Similarly, though Arabs have not experienced anything as apocalyptic as
the Holocaust, most of the Middle East lived through centuries of
foreign domination (Greek and Hellenic, Roman and Byzantine, Persian,
Arabian, Turkic and Ottoman, British and French, etc.) in which the
locals more often than not lived as second class citizens in their own
countries – over-taxed, oppressed, and largely excluded from power.
So when the promise of independence came around after the collapse of
the Ottoman Empire, the fact that the Palestinians were the first Arabs
to be denied their freedom has transformed the Palestinian question into
one of the most emotive issues in the collective Arab conscience,
leading many to view it with greater irrationality than most other
issues.
DOES THAT mean “self-hatred” doesn’t exist and no one deserves the
label? Of course it does, especially among people whose history or
contemporary reality makes them feel inferior to other groups.
For instance, what is termed “uqdet el-khawaga” (the foreigner complex)
is fairly prevalent among Arabs, who have internalized orientalist
stereotypes about themselves, and exhibits itself in aloofness toward
all things local, good or bad, and praise of all things Western. More
damagingly, there are and have been certain opportunist Arabs who are
willing to collaborate, intellectually or practically, with foreign
powers out to hurt their home countries, usually in return for material
rewards.
Likewise, some of history’s most virulent anti-Semites have been Jewish.
In addition, the condescension exhibited by some assimilated German
Jews – who also internalized negative orientalist stereotypes – toward
their Eastern European co-religionists, while not exactly “self-hatred,”
did betray a certain discomfort with their background and heritage.

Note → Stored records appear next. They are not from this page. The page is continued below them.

-- pv_equiv track=rewrite | github.com/gilad-moskowitz/SylverCoinage | testingPackage/semigroupPackage.py | ListByGens
-- ===== SOURCE A (Python) =====
-- import math
--
-- def gcd_list(integers):
--     listToUse = [i for i in integers]
--     if (len(listToUse) == 0):
--         return 0
--     if (len(listToUse) == 1):
--         return listToUse[0]
--     while (len(listToUse) > 2):
--         listToUse.append(math.gcd(listToUse[0], listToUse[1]))
--         listToUse.pop(0)
--         listToUse.pop(0)
--     return math.gcd(listToUse[0], listToUse[1])
--
-- def SetAdd(L1, L2):
--     L3 = []
--     for a in L1:
--         for b in L2:
--             L3.append(a+b)
--     L3 = list(set(L3))
--     return L3
--
-- def ListByGens(gens):
--     currentCount = 0
--     previousCount = 0
--     newGennies = []
--     finalList = []
--     for t in range(0, len(gens)):
--         isGen = True
--         for y in range(0, len(gens)):
--             if(gens[y] == gens[t]):
--                 continue
--             if(int(gens[t])%int(gens[y]) == 0):
--                 isGen = False
--                 break
--         if(isGen):
--             newGennies.append(int(gens[t]))
--     if(len(newGennies) < 2 or gcd_list(newGennies) != 1):
--         return finalList
--     Frob = max(newGennies)*min(newGennies)
--     listOfElements = [i for i in newGennies]
--     elementz = []
--     weStillHaveTime = True
--     while (weStillHaveTime):
--         for a in listOfElements:
--             elementz.append(a)
--         listOfElements = SetAdd(listOfElements, newGennies)
--         elementz = sorted(list(set(elementz)))
--         if(Frob in elementz):
--             for r in elementz:
--                 currentCount += 1
--                 if(r >= Frob):
--                     break
--             if(currentCount == previousCount):
--                 weStillHaveTime = False
--             else:
--                 previousCount = int(currentCount)
--                 currentCount = 0
--     for i in elementz:
--         if(i > Frob):
--             break
--         finalList.append(i)
--     return finalList
-- ===== SOURCE B (Python) =====
-- import math
--
-- def ListByGens(gens):
--     vals = [int(g) for g in gens]
--     kept = [g for g in vals if not any(h != g and g % h == 0 for h in vals)]
--     if len(kept) < 2:
--         return []
--     d = 0
--     for v in kept:
--         d = math.gcd(d, v)
--     if d != 1:
--         return []
--     maxg = max(kept)
--     frob = maxg * min(kept)
--     # rolling-window sieve: window[i] says whether n-1-i is representable (0 counts),
--     # so only the last maxg flags are kept
--     window = [True] + [False] * (maxg - 1)
--     out = []
--     for n in range(1, frob + 1):
--         cur = any(v <= n and window[v - 1] for v in kept)
--         if cur:
--             out.append(n)
--         window = [cur] + window[:maxg - 1]
--     return out
-- ===== Notes on version B (the rewrite author's own statement) =====
-- stated objective: faster
-- what changed: A grows the element set by repeated pairwise set-addition, re-deduplicating and re-sorting the whole set every round until a count stabilises; B computes the same elements with a rolling-window boolean DP sieve (n is representable iff n-v is, for some generator v, keeping only the last max(gens) flags) in one ascending pass up to Frob = max*min. Intended as faster (asymptotic); a timing run saw A time out at n=16 where B still returned, so no clean ratio could be measured.
import Mathlib
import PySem
-- pv_equiv track=rewrite | github.com/jeonhaelee/2022_programmers_python | prac39.py | solution
-- ===== SOURCE A (Python) =====
-- def solution(A,B):
--     answer = 0
--     A.sort()
--     B.sort(reverse=True)
--     while len(A) > 0:
--         answer += (A[0]*B[0])
--         del A[0]
--         del B[0]
--     return answer
-- ===== SOURCE B (Python) =====
-- def solution(A, B):
--     return sum(a * b for a, b in zip(sorted(A), sorted(B, reverse=True)))
-- ===== Notes on version B (the rewrite author's own statement) =====
-- stated objective: faster
-- what changed: Replaces the destructive while-loop that repeatedly deletes the front element of both lists (O(n) per deletion) with a single index-free pass: zip the two sorted lists and sum the products.
import Mathlib
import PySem

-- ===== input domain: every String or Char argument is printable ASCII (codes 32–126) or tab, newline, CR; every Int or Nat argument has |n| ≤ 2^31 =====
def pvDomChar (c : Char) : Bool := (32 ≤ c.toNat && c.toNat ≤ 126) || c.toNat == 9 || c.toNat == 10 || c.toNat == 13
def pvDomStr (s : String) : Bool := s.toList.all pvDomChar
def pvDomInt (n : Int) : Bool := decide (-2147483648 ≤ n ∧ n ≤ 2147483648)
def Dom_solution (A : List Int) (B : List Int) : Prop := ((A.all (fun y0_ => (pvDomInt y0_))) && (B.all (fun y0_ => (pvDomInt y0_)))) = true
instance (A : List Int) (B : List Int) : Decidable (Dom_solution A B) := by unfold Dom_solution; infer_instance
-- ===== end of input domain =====

-- B replaces A's destructive delete-from-front while-loop by one pass over the zip of
-- the two sorted lists (faster in a timing run). Python A mutates its arguments in
-- place (sorts and empties them); the equivalence proved here is about the return value only.

-- ===== PORT A =====
-- A's while-loop: pop the fronts of both lists, accumulating the product. The case
-- 'A nonempty, B empty' is where Python raises IndexError; it is excluded by Pre_solution.
def solutionLoop (a b : List Int) (answer : Int) : Int :=
  match a, b with
  | [], _ => answer
  | x :: xs, y :: ys => solutionLoop xs ys (answer + x * y)
  | _ :: _, [] => answer

def solution (A : List Int) (B : List Int) : Int :=
  solutionLoop (PySem.List.sorted A (fun x => x) false) (PySem.List.sorted B (fun x => x) true) 0

-- ===== PORT B =====
def solution_alt (A : List Int) (B : List Int) : Int :=
  (((PySem.List.sorted A (fun x => x) false).zip (PySem.List.sorted B (fun x => x) true)).map
    (fun p => p.1 * p.2)).sum

-- ===== PRECONDITION & SPEC =====
-- Pre_ excludes A longer than B: there Python A raises IndexError on B[0].
def Pre_solution (A : List Int) (B : List Int) : Prop := A.length ≤ B.length
instance (A : List Int) (B : List Int) : Decidable (Pre_solution A B) := by unfold Pre_solution; infer_instance
def pvWitness_solution : List Int × List Int := ([3, 1, 2], [5, 4, 6])

def Spec_solution (A : List Int) (B : List Int) (out : Int) : Prop := out = solution_alt A B
instance (A : List Int) (B : List Int) (out : Int) : Decidable (Spec_solution A B out) := by unfold Spec_solution; infer_instance

-- ===== CLAIM (what is proved, stated in full; the proofs are below) =====
def Claim_equal_solution : Prop := ∀ (A : List Int) (B : List Int), Dom_solution A B → Pre_solution A B → Spec_solution A B (solution A B)

-- ===== LEMMAS AND PROOFS =====
theorem solutionLoop_eq_zip (a : List Int) : ∀ (b : List Int) (acc : Int),
    solutionLoop a b acc = acc + ((a.zip b).map (fun p => p.1 * p.2)).sum := by
  induction a with
  | nil => intro b acc; simp [solutionLoop]
  | cons x xs ih =>
    intro b acc
    cases b with
    | nil => simp [solutionLoop]
    | cons y ys => simp [solutionLoop, ih]; ring

-- ===== VERDICT (by name: the statement is the Claim_ definition above) =====
theorem solution_spec : Claim_equal_solution := by
  intro A B _ _
  unfold Spec_solution solution solution_alt
  simp [solutionLoop_eq_zip]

The trouble is that self-hatred is not used as an honest intellectual
tool to examine the motives of a tiny minority. Rather, it is used as a
powerful weapon to silence criticism from within one’s own supposed
camp. But the only thing these alleged self-loathers hate is injustice,
no matter who commits it, and so they should, instead, be called justice
lovers.
In a context where “us” and “them” threatens to submerge us, we are in
desperate need of those who not only love their own side, but are
willing to show compassion for the other side.
And if that is self-hatred, then I’m proud to say I hate myself.